* [Your task]: Your task is to reproduce exactly the lines that run from the beginning of the data through the line where "nrows = len(sizes)" appears.

(Dataset entries)
-- pv_equiv track=rewrite | github.com/pypi-data/pypi-code-43 | xonsh/xonsh-0.9.12.tar.gz/xonsh/tools.py | columnize
-- ===== SOURCE A (Python) =====
-- import itertools
--
-- def columnize(elems, width=80, newline="\n"):
--     """Takes an iterable of strings and returns a list of lines with the
--     elements placed in columns. Each line will be at most *width* columns.
--     The newline character will be appended to the end of each line.
--     """
--     sizes = [len(e) + 1 for e in elems]
--     total = sum(sizes)
--     nelem = len(elems)
--     if total - 1 <= width:
--         ncols = len(sizes)
--         nrows = 1
--         columns = [sizes]
--         last_longest_row = total
--         enter_loop = False
--     else:
--         ncols = 1
--         nrows = len(sizes)
--         columns = [sizes]
--         last_longest_row = max(sizes)
--         enter_loop = True
--     while enter_loop:
--         longest_row = sum(map(max, columns))
--         if longest_row - 1 <= width:
--             # we might be able to fit another column.
--             ncols += 1
--             nrows = nelem // ncols
--             columns = [sizes[i * nrows : (i + 1) * nrows] for i in range(ncols)]
--             last_longest_row = longest_row
--         else:
--             # we can't fit another column
--             ncols -= 1
--             nrows = nelem // ncols
--             break
--     pad = (width - last_longest_row + ncols) // ncols
--     pad = pad if pad > 1 else 1
--     data = [elems[i * nrows : (i + 1) * nrows] for i in range(ncols)]
--     colwidths = [max(map(len, d)) + pad for d in data]
--     colwidths[-1] -= pad
--     row_t = "".join(["{{row[{i}]: <{{w[{i}]}}}}".format(i=i) for i in range(ncols)])
--     row_t += newline
--     lines = [
--         row_t.format(row=row, w=colwidths)
--         for row in itertools.zip_longest(*data, fillvalue="")
--     ]
--     return lines
-- ===== SOURCE B (Python) =====
-- def columnize(elems, width=80, newline="\n"):
--     """Exact re-implementation: sparse table gives O(1) range-max queries, so each
--     candidate column count is evaluated in O(ncols) instead of rebuilding all
--     columns in O(nelem); lines are rendered by direct indexing into elems."""
--     sizes = [len(e) + 1 for e in elems]
--     nelem = len(elems)
--     total = sum(sizes)
--     if total - 1 <= width:
--         ncols, nrows, llr = nelem, 1, total
--     else:
--         # sparse table: table[j][i] == max(sizes[i : i + 2**j])
--         table = [sizes]
--         k = 1
--         while 2 * k <= nelem:
--             prev = table[-1]
--             table.append([prev[i] if prev[i] >= prev[i + k] else prev[i + k]
--                           for i in range(nelem - 2 * k + 1)])
--             k *= 2
--
--         def range_max(lo, hi):  # max(sizes[lo:hi]) for lo < hi, O(1)
--             j = (hi - lo).bit_length() - 1
--             row = table[j]
--             a, b = row[lo], row[hi - (1 << j)]
--             return a if a >= b else b
--
--         def longest(c):  # longest row if arranged in c columns
--             r = nelem // c
--             return sum(range_max(i * r, (i + 1) * r) for i in range(c))
--
--         c, llr = 1, 0
--         while True:
--             cur = longest(c)
--             if cur - 1 > width:
--                 break
--             llr = cur
--             c += 1
--         ncols = c - 1
--         nrows = nelem // ncols
--     pad = (width - llr + ncols) // ncols
--     if pad < 1:
--         pad = 1
--     colwidths = []
--     for i in range(ncols):
--         m = 0
--         for r in range(nrows):
--             w = len(elems[i * nrows + r])
--             if w > m:
--                 m = w
--         colwidths.append(m + pad)
--     colwidths[-1] -= pad
--     lines = []
--     for r in range(nrows):
--         parts = []
--         for i in range(ncols):
--             cell = elems[i * nrows + r]
--             parts.append(cell + " " * (colwidths[i] - len(cell)))
--         lines.append("".join(parts) + newline)
--     return lines
-- ===== Notes on version B (the rewrite author's own statement) =====
-- stated objective: alternative
-- what changed: B precomputes a sparse table over the element sizes and evaluates each candidate column count with O(1) range-max queries instead of rebuilding all column slices and re-scanning them, and renders the lines by direct indexing into elems instead of zip_longest plus a generated format string.
import Mathlib
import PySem

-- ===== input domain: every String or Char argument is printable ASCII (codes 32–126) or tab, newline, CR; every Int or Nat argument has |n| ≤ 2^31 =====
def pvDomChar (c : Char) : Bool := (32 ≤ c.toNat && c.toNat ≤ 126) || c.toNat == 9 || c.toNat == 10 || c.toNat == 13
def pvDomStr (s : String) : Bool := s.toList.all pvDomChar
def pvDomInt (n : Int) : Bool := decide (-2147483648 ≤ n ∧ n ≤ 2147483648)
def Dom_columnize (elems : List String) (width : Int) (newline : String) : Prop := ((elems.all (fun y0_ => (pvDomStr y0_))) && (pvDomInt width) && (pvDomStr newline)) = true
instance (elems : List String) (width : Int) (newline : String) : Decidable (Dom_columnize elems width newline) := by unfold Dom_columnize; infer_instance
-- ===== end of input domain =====

-- B replaces A's per-candidate rebuilding of all columns by sparse-table range-max
-- queries and renders lines by direct indexing; exact same return value wherever A returns.

-- ===== PORT A =====

-- Python max() on a nonempty list of ints (max([]) raises ValueError; the [] case below is
-- unreachable on inputs admitted by Pre_columnize).
def pyMaxInt : List Int → Int
  | [] => 0
  | x :: xs => xs.foldl max x

-- A's `while enter_loop:` loop, fueled (state: ncols, columns, last_longest_row; returns the
-- final (ncols, nrows, last_longest_row)).  The fuel `elems.length + 1` always suffices on
-- inputs admitted by Pre_columnize (the loop breaks at ncols ≤ nelem); the fuel-0 branch is
-- unreachable there.
def columnizeLoopA (sizes : List Int) (nelem width : Int) :
    Nat → Int → List (List Int) → Int → Int × Int × Int
  | 0, ncols, _, llr => (ncols, PySem.Int.floordiv nelem ncols, llr)
  | fuel+1, ncols, columns, llr =>
      let longest := (columns.map pyMaxInt).sum
      if longest - 1 ≤ width then
        let ncols' := ncols + 1
        let nrows' := PySem.Int.floordiv nelem ncols'
        let columns' := (PySem.List.pyRange 0 ncols' 1).map
          (fun i => PySem.List.slice sizes (some (i * nrows')) (some ((i + 1) * nrows')))
        columnizeLoopA sizes nelem width fuel ncols' columns' longest
      else
        (ncols - 1, PySem.Int.floordiv nelem (ncols - 1), llr)

-- itertools.zip_longest(*cols, fillvalue="") — yields rows while some column is nonempty;
-- fueled with the maximal column length, which is exactly the number of rows produced.
def zipLongestStr : Nat → List (List String) → List (List String)
  | 0, _ => []
  | fuel+1, cols =>
    if cols.any (fun c => !c.isEmpty) then
      cols.map (fun c => c.headD "") :: zipLongestStr fuel (cols.map List.tail)
    else []

-- hand port of one format field "{s: <w}" (left-justify with spaces, never truncates);
-- exact for the 0 ≤ w that occur here.
def padFieldA (s : String) (w : Int) : String :=
  s ++ String.ofList (List.replicate (w - PySem.Str.len s).toNat ' ')

def columnize (elems : List String) (width : Int) (newline : String) : List String :=
  let sizes : List Int := elems.map (fun e => PySem.Str.len e + 1)
  let total : Int := sizes.sum
  let nelem : Int := (elems.length : Int)
  let st : Int × Int × Int :=
    if total - 1 ≤ width then
      ((sizes.length : Int), 1, total)
    else
      columnizeLoopA sizes nelem width (elems.length + 1) 1 [sizes] (pyMaxInt sizes)
  let ncols := st.1
  let nrows := st.2.1
  let llr := st.2.2
  let pad0 := PySem.Int.floordiv (width - llr + ncols) ncols
  let pad := if pad0 > 1 then pad0 else 1
  let data := (PySem.List.pyRange 0 ncols 1).map
    (fun i => PySem.List.slice elems (some (i * nrows)) (some ((i + 1) * nrows)))
  let colwidths0 := data.map (fun d => pyMaxInt (d.map PySem.Str.len) + pad)
  -- colwidths[-1] -= pad  (colwidths is nonempty on admitted inputs)
  let colwidths := colwidths0.dropLast ++ [PySem.List.pyGetD colwidths0 (-1) 0 - pad]
  let rows := zipLongestStr ((data.map List.length).foldl max 0) data
  rows.map (fun row =>
    PySem.Str.join "" ((PySem.List.pyRange 0 ncols 1).map
      (fun i => padFieldA (PySem.List.pyGetD row i "") (PySem.List.pyGetD colwidths i 0)))
      ++ newline)

-- ===== PORT B =====

-- sparse-table levels: starting from `prev` (window k), each level doubles the window while
-- 2*k ≤ nelem.  Fuel `nelem` always suffices (k doubles from 1); list indices are
-- nonnegative and in range on every reachable query, so plain getD is exact here.
def buildLevelsB (nelem : Nat) : Nat → Nat → List Int → List (List Int)
  | 0, _, _ => []
  | fuel+1, k, prev =>
    if 2 * k ≤ nelem then
      let next := (List.range (nelem - 2 * k + 1)).map (fun i =>
        let a := prev.getD i 0
        let b := prev.getD (i + k) 0
        if b ≤ a then a else b)
      next :: buildLevelsB nelem fuel (2 * k) next
    else []

-- range_max(lo, hi) = max(sizes[lo:hi]) for lo < hi; (hi-lo).bit_length()-1 is
-- PySem.Int.bitLength - 1
def rangeMaxB (table : List (List Int)) (lo hi : Nat) : Int :=
  let j := PySem.Int.bitLength ((hi : Int) - (lo : Int)) - 1
  let row := table.getD j []
  let a := row.getD lo 0
  let b := row.getD (hi - 2 ^ j) 0
  if b ≤ a then a else b

def longestB (table : List (List Int)) (nelem c : Nat) : Int :=
  let r := nelem / c
  ((List.range c).map (fun i => rangeMaxB table (i * r) ((i + 1) * r))).sum

-- Source B's `while True` search, fueled; fuel nelem+1 always suffices on admitted inputs.
def searchB (table : List (List Int)) (nelem : Nat) (width : Int) :
    Nat → Nat → Int → Nat × Int
  | 0, c, llr => (c, llr)
  | fuel+1, c, llr =>
    let cur := longestB table nelem c
    if cur - 1 > width then (c, llr)
    else searchB table nelem width fuel (c + 1) cur

-- cell + " " * (w - len(cell))  (a negative repeat count gives "")
def padCellB (s : String) (w : Int) : String :=
  s ++ String.ofList (List.replicate (w - PySem.Str.len s).toNat ' ')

* [Solution to this task]:
-- pv_equiv track=rewrite | github.com/pypi-data/pypi-code-43 | xonsh/xonsh-0.9.12.tar.gz/xonsh/tools.py | columnize
-- ===== SOURCE A (Python) =====
-- import itertools
--
-- def columnize(elems, width=80, newline="\n"):
--     """Takes an iterable of strings and returns a list of lines with the
--     elements placed in columns. Each line will be at most *width* columns.
--     The newline character will be appended to the end of each line.
--     """
--     sizes = [len(e) + 1 for e in elems]
--     total = sum(sizes)
--     nelem = len(elems)
--     if total - 1 <= width:
--         ncols = len(sizes)
--         nrows = 1
--         columns = [sizes]
--         last_longest_row = total
--         enter_loop = False
--     else:
--         ncols = 1
--         nrows = len(sizes)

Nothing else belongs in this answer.